→ **What you are asked to do**
Only certain lines below are wanted: those starting at the line containing "theorem getD_buildTreeA (pairs" and ending at the line containing "have hsw : pairs.foldl", both included, each retyped exactly.
= Beginning of Section =
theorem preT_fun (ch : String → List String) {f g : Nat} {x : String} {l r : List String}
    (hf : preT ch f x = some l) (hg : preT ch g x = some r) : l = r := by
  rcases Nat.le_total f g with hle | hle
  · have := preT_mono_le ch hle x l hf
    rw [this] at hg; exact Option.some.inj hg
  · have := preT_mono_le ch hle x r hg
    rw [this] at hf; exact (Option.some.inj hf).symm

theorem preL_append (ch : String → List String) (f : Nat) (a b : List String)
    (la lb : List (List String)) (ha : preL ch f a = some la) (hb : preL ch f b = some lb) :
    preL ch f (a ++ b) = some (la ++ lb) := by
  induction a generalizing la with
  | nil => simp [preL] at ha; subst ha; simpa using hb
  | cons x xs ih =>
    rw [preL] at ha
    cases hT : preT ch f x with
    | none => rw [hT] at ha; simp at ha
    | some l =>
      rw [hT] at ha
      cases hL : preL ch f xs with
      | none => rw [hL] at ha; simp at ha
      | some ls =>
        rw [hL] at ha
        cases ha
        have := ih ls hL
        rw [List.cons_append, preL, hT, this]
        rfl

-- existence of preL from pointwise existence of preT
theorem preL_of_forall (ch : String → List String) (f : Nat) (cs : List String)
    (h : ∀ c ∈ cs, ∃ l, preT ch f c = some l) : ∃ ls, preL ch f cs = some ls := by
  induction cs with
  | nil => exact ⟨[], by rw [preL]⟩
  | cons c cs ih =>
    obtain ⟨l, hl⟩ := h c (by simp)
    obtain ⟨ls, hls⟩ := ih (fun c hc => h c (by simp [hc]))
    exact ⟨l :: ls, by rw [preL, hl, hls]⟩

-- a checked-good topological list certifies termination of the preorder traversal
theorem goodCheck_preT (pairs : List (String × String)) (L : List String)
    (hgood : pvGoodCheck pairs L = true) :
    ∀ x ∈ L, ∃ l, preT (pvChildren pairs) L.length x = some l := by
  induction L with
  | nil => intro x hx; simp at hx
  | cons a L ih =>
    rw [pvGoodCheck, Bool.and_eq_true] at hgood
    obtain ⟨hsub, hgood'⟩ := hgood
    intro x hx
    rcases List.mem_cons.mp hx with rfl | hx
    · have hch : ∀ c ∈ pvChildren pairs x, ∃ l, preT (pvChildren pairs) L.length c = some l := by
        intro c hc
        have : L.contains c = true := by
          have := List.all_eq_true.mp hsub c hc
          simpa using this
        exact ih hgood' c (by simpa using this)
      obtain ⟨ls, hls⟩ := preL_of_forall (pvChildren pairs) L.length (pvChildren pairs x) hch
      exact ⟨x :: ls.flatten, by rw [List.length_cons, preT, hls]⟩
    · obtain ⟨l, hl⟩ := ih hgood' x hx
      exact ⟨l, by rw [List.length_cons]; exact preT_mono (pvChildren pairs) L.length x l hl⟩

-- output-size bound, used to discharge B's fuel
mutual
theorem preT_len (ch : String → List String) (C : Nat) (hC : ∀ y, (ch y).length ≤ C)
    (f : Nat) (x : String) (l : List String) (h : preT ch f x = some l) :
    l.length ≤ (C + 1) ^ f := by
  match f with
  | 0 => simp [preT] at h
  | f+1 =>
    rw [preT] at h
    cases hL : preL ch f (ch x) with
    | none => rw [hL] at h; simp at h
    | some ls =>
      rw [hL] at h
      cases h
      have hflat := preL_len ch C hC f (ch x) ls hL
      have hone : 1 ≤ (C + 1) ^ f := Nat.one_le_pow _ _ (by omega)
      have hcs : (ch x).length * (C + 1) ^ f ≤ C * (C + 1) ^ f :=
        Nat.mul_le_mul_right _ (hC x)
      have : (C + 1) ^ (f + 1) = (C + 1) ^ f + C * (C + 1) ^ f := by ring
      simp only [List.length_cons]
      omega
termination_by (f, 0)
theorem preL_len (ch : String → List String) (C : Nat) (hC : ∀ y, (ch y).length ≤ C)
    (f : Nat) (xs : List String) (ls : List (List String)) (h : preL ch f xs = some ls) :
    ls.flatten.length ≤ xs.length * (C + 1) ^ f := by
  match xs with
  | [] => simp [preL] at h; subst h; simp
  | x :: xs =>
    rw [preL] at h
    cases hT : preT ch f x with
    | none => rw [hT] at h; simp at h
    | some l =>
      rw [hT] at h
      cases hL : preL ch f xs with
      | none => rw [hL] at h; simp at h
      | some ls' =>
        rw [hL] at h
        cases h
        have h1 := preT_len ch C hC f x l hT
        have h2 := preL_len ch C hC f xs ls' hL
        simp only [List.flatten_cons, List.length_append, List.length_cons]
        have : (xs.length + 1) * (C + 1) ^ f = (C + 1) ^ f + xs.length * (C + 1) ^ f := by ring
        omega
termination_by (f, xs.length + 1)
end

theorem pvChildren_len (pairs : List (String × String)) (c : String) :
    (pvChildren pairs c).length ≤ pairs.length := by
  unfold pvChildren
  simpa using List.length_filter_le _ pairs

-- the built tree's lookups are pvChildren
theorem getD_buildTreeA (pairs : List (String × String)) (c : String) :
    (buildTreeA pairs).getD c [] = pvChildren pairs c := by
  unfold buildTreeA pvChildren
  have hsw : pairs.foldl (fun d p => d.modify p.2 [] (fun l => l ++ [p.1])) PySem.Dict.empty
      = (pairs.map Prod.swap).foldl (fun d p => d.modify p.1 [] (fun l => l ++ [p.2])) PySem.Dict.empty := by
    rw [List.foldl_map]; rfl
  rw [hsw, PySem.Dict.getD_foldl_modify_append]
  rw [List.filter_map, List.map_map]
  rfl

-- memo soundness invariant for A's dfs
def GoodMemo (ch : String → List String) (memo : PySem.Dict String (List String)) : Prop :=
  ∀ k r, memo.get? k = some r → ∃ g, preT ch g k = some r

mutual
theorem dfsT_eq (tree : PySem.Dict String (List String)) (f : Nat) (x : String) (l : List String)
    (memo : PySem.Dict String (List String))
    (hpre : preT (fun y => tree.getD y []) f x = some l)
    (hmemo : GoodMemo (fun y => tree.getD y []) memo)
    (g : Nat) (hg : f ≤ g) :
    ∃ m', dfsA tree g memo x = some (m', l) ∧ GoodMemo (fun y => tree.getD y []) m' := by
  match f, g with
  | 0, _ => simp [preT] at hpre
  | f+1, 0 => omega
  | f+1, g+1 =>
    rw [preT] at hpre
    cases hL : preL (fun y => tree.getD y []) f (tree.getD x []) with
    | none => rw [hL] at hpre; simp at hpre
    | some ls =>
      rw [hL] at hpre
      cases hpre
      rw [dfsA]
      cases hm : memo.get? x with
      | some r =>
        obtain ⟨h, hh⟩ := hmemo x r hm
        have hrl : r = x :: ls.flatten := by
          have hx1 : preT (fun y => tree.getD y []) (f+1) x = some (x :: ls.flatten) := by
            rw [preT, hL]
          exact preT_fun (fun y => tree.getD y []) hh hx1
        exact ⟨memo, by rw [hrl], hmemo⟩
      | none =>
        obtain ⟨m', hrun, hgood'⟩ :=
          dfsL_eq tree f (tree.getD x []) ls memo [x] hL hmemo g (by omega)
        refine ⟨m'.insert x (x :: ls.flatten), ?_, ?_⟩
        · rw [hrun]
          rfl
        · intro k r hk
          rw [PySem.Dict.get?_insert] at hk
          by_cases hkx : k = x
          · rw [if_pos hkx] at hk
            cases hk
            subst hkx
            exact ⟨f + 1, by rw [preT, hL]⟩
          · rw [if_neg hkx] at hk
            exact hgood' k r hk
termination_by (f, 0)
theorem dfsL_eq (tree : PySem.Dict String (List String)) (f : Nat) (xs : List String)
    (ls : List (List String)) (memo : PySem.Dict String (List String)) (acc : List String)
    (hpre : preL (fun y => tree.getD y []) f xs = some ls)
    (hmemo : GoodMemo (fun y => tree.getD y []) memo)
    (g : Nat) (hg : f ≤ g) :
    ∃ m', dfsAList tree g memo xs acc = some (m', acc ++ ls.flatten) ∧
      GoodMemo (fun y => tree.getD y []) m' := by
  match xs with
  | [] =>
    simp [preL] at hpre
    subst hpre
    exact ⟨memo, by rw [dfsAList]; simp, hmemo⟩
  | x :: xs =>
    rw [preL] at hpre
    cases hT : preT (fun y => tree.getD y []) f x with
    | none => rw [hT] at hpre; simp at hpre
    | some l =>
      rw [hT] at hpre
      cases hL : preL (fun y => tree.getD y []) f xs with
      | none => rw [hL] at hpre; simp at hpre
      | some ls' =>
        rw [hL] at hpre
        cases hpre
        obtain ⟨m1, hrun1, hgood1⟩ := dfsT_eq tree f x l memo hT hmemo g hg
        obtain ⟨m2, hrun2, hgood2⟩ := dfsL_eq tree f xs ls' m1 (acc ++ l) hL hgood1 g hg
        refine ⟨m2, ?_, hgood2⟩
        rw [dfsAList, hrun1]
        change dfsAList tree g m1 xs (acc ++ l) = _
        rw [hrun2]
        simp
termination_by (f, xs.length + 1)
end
= End of Section =
→ **Solution**
theorem getD_buildTreeA (pairs : List (String × String)) (c : String) :
    (buildTreeA pairs).getD c [] = pvChildren pairs c := by
  unfold buildTreeA pvChildren
  have hsw : pairs.foldl (fun d p => d.modify p.2 [] (fun l => l ++ [p.1])) PySem.Dict.empty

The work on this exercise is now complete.